Exercise description: Below are lines of data; restate word for word those running from the line containing "(fun out s =>" to the line containing "def Claim_equal_index_words : Prop", inclusive, and no others.

Records supplied:
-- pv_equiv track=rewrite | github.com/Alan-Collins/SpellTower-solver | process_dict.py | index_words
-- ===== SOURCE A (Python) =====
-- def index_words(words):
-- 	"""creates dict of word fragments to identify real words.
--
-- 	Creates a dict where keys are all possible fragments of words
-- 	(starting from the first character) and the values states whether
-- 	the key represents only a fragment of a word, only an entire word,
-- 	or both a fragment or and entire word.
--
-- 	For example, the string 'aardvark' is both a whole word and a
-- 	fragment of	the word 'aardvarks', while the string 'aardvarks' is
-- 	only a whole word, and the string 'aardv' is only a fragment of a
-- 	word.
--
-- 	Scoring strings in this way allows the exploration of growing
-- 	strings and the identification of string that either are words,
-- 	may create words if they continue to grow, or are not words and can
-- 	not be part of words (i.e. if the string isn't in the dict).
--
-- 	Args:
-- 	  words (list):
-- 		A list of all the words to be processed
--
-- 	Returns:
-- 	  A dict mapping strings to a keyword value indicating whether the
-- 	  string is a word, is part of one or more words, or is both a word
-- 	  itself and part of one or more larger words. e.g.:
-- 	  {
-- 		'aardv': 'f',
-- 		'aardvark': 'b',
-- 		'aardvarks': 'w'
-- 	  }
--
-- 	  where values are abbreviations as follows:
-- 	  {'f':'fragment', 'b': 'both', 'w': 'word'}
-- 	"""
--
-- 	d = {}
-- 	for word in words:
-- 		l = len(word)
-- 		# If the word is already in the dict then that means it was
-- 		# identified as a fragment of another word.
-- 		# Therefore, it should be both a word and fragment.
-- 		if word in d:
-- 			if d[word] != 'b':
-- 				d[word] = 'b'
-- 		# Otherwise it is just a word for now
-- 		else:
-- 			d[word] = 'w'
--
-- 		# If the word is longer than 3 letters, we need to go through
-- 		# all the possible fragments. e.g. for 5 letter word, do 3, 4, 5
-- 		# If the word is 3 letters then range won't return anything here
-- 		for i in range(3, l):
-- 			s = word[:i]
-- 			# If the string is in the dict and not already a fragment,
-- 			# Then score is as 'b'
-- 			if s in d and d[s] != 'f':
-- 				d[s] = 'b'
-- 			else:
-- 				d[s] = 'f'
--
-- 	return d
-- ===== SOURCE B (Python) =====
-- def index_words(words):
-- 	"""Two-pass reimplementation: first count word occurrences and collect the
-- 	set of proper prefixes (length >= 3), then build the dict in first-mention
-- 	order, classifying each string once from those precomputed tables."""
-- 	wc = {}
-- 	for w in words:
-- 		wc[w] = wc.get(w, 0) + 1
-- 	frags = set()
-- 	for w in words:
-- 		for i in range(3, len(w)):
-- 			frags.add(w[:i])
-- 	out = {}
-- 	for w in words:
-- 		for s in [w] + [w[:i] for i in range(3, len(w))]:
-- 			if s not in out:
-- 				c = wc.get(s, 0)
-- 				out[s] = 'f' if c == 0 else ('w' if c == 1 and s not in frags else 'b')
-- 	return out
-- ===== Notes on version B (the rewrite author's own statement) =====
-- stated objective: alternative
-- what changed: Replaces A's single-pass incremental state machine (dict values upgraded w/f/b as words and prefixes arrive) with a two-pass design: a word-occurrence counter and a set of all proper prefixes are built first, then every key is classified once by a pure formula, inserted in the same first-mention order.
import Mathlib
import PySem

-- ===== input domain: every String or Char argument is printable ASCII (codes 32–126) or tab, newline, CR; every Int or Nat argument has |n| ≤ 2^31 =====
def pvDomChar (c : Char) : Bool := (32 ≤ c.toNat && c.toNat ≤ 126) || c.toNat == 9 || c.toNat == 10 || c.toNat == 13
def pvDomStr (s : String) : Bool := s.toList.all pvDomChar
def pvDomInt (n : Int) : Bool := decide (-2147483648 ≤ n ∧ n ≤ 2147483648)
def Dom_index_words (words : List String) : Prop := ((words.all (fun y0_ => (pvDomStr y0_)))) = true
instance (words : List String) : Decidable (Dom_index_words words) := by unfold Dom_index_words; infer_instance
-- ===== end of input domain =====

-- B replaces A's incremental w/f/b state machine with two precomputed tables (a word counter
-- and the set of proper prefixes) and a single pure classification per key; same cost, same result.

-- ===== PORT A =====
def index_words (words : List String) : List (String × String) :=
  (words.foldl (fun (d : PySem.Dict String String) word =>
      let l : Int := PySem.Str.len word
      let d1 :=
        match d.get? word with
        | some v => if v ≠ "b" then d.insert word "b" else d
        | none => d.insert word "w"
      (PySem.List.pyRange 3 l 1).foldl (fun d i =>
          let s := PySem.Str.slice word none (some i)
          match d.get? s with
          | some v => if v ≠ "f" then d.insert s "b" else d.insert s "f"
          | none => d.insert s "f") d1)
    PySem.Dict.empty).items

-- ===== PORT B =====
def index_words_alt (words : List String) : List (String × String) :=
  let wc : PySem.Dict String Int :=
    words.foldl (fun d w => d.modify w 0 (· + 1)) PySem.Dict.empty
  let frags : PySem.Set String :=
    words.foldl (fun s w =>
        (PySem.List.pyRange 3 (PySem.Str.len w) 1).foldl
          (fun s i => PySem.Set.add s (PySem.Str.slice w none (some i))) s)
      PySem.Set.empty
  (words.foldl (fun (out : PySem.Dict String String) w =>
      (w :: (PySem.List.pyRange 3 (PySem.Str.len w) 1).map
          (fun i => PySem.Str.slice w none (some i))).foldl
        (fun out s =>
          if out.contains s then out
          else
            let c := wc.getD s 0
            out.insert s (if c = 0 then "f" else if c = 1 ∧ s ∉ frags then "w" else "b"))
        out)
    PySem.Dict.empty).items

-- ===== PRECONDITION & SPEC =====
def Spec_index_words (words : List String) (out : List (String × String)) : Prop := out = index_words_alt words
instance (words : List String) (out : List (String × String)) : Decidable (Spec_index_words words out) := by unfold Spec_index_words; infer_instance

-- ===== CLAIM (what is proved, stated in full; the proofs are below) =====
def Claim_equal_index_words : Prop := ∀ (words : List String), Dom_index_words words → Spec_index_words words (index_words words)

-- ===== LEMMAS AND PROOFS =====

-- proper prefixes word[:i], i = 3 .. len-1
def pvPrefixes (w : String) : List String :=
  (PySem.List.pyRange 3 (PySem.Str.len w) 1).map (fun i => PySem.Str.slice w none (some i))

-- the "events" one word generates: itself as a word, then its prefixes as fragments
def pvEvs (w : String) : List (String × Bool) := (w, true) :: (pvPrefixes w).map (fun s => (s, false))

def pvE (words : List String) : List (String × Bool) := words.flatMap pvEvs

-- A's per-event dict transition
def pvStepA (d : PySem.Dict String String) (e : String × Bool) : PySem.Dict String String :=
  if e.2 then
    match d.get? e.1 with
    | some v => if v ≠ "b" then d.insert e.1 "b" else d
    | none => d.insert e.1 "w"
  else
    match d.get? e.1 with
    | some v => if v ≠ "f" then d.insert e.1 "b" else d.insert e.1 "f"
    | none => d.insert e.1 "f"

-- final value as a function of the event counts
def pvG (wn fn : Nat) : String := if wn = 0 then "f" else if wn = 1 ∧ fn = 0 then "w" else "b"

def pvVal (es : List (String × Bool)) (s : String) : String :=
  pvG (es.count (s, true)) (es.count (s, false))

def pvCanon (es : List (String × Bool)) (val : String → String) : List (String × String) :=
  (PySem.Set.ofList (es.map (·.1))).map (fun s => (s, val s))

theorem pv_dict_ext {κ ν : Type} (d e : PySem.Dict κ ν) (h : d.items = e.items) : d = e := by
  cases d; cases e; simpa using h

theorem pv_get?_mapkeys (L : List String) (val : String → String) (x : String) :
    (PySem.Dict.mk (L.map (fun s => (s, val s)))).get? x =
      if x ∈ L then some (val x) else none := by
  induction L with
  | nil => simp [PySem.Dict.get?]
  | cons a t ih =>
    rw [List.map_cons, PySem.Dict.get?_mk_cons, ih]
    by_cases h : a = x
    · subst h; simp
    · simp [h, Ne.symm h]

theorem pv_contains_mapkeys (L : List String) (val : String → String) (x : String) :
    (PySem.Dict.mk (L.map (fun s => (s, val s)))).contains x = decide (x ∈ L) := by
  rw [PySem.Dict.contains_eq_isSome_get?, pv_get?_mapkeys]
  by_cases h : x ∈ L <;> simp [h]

Answer area:
        (fun out s =>
          if out.contains s then out
          else
            let c := wc.getD s 0
            out.insert s (if c = 0 then "f" else if c = 1 ∧ s ∉ frags then "w" else "b"))
        out)
    PySem.Dict.empty).items

-- ===== PRECONDITION & SPEC =====
def Spec_index_words (words : List String) (out : List (String × String)) : Prop := out = index_words_alt words
instance (words : List String) (out : List (String × String)) : Decidable (Spec_index_words words out) := by unfold Spec_index_words; infer_instance

-- ===== CLAIM (what is proved, stated in full; the proofs are below) =====
def Claim_equal_index_words : Prop := ∀ (words : List String), Dom_index_words words → Spec_index_words words (index_words words)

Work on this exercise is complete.